== What the task requires ==
From the data below, copy exactly the lines that lie between the one holding "def get_delim_levels_alt (s" and the one holding "-- operator early-return", including both, and nothing more.

(Records from a data collection)

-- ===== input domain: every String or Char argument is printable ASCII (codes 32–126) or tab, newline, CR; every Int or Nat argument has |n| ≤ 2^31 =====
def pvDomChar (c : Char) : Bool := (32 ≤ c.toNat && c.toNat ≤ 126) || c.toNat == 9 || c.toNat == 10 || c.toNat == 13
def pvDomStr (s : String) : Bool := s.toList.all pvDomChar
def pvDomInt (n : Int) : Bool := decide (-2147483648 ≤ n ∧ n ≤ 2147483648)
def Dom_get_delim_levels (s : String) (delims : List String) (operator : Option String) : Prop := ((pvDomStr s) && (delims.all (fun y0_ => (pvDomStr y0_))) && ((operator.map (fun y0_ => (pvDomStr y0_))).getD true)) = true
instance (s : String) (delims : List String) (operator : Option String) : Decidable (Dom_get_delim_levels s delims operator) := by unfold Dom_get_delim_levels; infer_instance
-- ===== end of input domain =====

-- B replaces A's online per-character stack recount by an interval method: it first matches the
-- delimiter pairs recording each relevant span as ±1 endpoints in a difference array, then obtains
-- every character's level in one prefix-sum pass.

-- ===== PORT A =====
-- marker pushed at a left delimiter: 'o' if the operator string immediately precedes (Python slice s[j-len(op):j])
def pvA_mark (s : String) (op? : Option String) (j : Int) : Char :=
  match op? with
  | some op =>
      if PySem.Str.slice s (some (j - (op.length : Int))) (some j) = op then 'o' else 'b'
  | none => 'b'

-- the for-loop of A: stack of 'o'/'b' markers, oplevels/brlevels updated by index assignment, stack.count each step
def pvA_loop (s : String) (d0 d1 : String) (op? : Option String) :
    List (Int × Char) → List Char → List Int → List Int → List Int
  | [], _, oplevels, brlevels => if op?.isSome then oplevels else brlevels
  | (j, c) :: rest, stack, oplevels, brlevels =>
      if String.mk [c] = d0 then
        let stack' := pvA_mark s op? j :: stack
        pvA_loop s d0 d1 op? rest stack'
          (if op?.isSome then oplevels.set j.toNat (stack'.count 'o' : Int) else oplevels)
          (brlevels.set j.toNat (stack'.count 'b' : Int))
      else if String.mk [c] = d1 then
        match stack with
        | [] => []
        | _ :: tl =>
            pvA_loop s d0 d1 op? rest tl
              (if op?.isSome then oplevels.set j.toNat (tl.count 'o' : Int) else oplevels)
              (brlevels.set j.toNat (tl.count 'b' : Int))
      else
        pvA_loop s d0 d1 op? rest stack
          (if op?.isSome then oplevels.set j.toNat (stack.count 'o' : Int) else oplevels)
          (brlevels.set j.toNat (stack.count 'b' : Int))

def get_delim_levels (s : String) (delims : List String) (operator : Option String) : List Int :=
  let cs := s.toList
  let oplevels : List Int := List.replicate cs.length 0
  let brlevels : List Int := List.replicate cs.length 0
  -- delims[0]/delims[1] would raise IndexError when missing; Pre_ excludes every input where the loop reads them
  let d0 := (PySem.List.pyGet? delims 0).getD ""
  let d1 := (PySem.List.pyGet? delims 1).getD ""
  match operator with
  | some op =>
      if PySem.Str.count s op < 1 then oplevels
      else pvA_loop s d0 d1 (some op) (PySem.List.enumerate cs 0) [] oplevels brlevels
  | none => pvA_loop s d0 d1 none (PySem.List.enumerate cs 0) [] oplevels brlevels

-- ===== PORT B =====
def pvB_isOp (s : String) (op? : Option String) (j : Int) : Bool :=
  match op? with
  | some op =>
      decide ((op.length : Int) ≤ j) &&
        (PySem.Str.slice s (some (j - (op.length : Int))) (some j) == op)
  | none => false

-- matching pass of Source B: stack of (push position, counts-toward-output) pairs; a pop records the
-- closed span's endpoints in the difference array; none = the `return []` on an unmatched closer
def pvB_pass1 (s : String) (d0 d1 : String) (op? : Option String) :
    List (Int × Char) → List (Int × Bool) → List Int → Option (List Int × List (Int × Bool))
  | [], opens, diff => some (diff, opens)
  | (j, c) :: rest, opens, diff =>
      if String.mk [c] = d0 then
        let rel := match op? with
                   | some _ => pvB_isOp s op? j
                   | none => true
        pvB_pass1 s d0 d1 op? rest ((j, rel) :: opens) diff
      else if String.mk [c] = d1 then
        match opens with
        | [] => none
        | (p, rel) :: tl =>
            let diff' := diff.set p.toNat (diff.getD p.toNat 0 + 1)
            let diff'' := diff'.set j.toNat (diff'.getD j.toNat 0 - 1)
            pvB_pass1 s d0 d1 op? rest tl (if rel then diff'' else diff)
      else
        pvB_pass1 s d0 d1 op? rest opens diff

-- `for p, rel in opens: if rel: diff[p] += 1` (Source B's opens grows at the end, so oldest first = reverse of the stack)
def pvB_leftover (opens : List (Int × Bool)) (diff : List Int) : List Int :=
  opens.reverse.foldl (fun d pr => if pr.2 then d.set pr.1.toNat (d.getD pr.1.toNat 0 + 1) else d) diff

-- final pass: running prefix sums of diff[:n]
def pvB_scan : List Int → Int → List Int
  | [], _ => []
  | d :: rest, acc => (acc + d) :: pvB_scan rest (acc + d)

def get_delim_levels_alt (s : String) (delims : List String) (operator : Option String) : List Int :=
  let cs := s.toList
  let n := cs.length
  let d0 := (PySem.List.pyGet? delims 0).getD ""
  let d1 := (PySem.List.pyGet? delims 1).getD ""
  let main :=
    match pvB_pass1 s d0 d1 operator (PySem.List.enumerate cs 0) [] (List.replicate (n + 1) 0) with
    | none => ([] : List Int)
    | some (diff, opens) => pvB_scan ((pvB_leftover opens diff).take n) 0
  match operator with
  | some op => if PySem.Str.count s op == 0 then List.replicate n 0 else main
  | none => main

-- ===== PRECONDITION & SPEC =====
-- Pre_ excludes exactly the inputs where A raises IndexError reading delims[0]/delims[1]:
-- it holds when delims has both entries, or the loop body is never reached (empty s, or the
-- operator early-return fires), or only the delims[0] branch is ever taken.
def Pre_get_delim_levels (s : String) (delims : List String) (operator : Option String) : Prop :=
  2 ≤ delims.length ∨ s.toList = [] ∨
  (operator ≠ none ∧ PySem.Str.count s (operator.getD "") = 0) ∨
  (delims.length = 1 ∧ ∀ c ∈ s.toList, String.mk [c] = delims.headD "")
instance (s : String) (delims : List String) (operator : Option String) : Decidable (Pre_get_delim_levels s delims operator) := by unfold Pre_get_delim_levels; infer_instance
-- pv_equiv track=rewrite | github.com/S0jer/algorithms-and-data-structures-course-2022 | BitAlgo/Bajt_algo_kol2/1. Największa_roznica_w_podciagu.py | roznica
-- ===== SOURCE A (Python) =====
-- def roznica(A):
--     n = len(A)
--     dp = [[0 for _ in range(n + 1)] for _ in range(n + 1)]
--
--     for i in range(1, n + 1):
--         for j in range(i, n + 1):
--             if A[j - 1] == 0:
--                 dp[i][j] = dp[i][j - 1] + 1
--             elif A[j - 1] == 1:
--                 dp[i][j] = dp[i][j - 1] - 1
--
--     result, indexes = -10, (-1, -1)
--
--     for a in range(n + 1):
--         for b in range(a, n + 1):
--             if dp[a][b] > result:
--                 result = dp[a][b]
--                 indexes = (a - 1, b - 1)
--
--     return result, indexes
-- ===== SOURCE B (Python) =====
-- def roznica(A):
--     # One fused streaming pass: a running 0/1 balance per start index replaces
--     # A's (n+1)x(n+1) dp table and its second full-table scan.
--     n = len(A)
--     result, indexes = 0, (-1, -1)
--     for a in range(1, n + 1):
--         bal = 0
--         for b in range(a, n + 1):
--             x = A[b - 1]
--             if x == 0:
--                 bal += 1
--             elif x == 1:
--                 bal -= 1
--             else:
--                 bal = 0
--             if bal > result:
--                 result, indexes = bal, (a - 1, b - 1)
--     return result, indexes
-- ===== Notes on version B (the rewrite author's own statement) =====
-- stated objective: simpler
-- what changed: Replaces the (n+1)x(n+1) dp table (one double loop to fill it, a second double loop to scan it) by a single fused double loop keeping only a running 0/1 balance per start index and comparing on the fly, O(1) extra space instead of O(n^2).
import Mathlib
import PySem

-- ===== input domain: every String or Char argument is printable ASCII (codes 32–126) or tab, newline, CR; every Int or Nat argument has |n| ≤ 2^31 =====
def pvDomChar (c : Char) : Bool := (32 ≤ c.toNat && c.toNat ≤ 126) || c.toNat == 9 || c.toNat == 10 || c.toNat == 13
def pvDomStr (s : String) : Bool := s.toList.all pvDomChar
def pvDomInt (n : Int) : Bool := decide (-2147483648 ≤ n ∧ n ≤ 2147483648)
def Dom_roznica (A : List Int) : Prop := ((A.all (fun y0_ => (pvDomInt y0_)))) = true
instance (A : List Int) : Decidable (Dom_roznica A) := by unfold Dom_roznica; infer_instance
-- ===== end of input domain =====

== Solution to this exercise ==
def get_delim_levels_alt (s : String) (delims : List String) (operator : Option String) : List Int :=
  let cs := s.toList
  let n := cs.length
  let d0 := (PySem.List.pyGet? delims 0).getD ""
  let d1 := (PySem.List.pyGet? delims 1).getD ""
  let main :=
    match pvB_pass1 s d0 d1 operator (PySem.List.enumerate cs 0) [] (List.replicate (n + 1) 0) with
    | none => ([] : List Int)
    | some (diff, opens) => pvB_scan ((pvB_leftover opens diff).take n) 0
  match operator with
  | some op => if PySem.Str.count s op == 0 then List.replicate n 0 else main
  | none => main

-- ===== PRECONDITION & SPEC =====
-- Pre_ excludes exactly the inputs where A raises IndexError reading delims[0]/delims[1]:
-- it holds when delims has both entries, or the loop body is never reached (empty s, or the
-- operator early-return fires), or only the delims[0] branch is ever taken.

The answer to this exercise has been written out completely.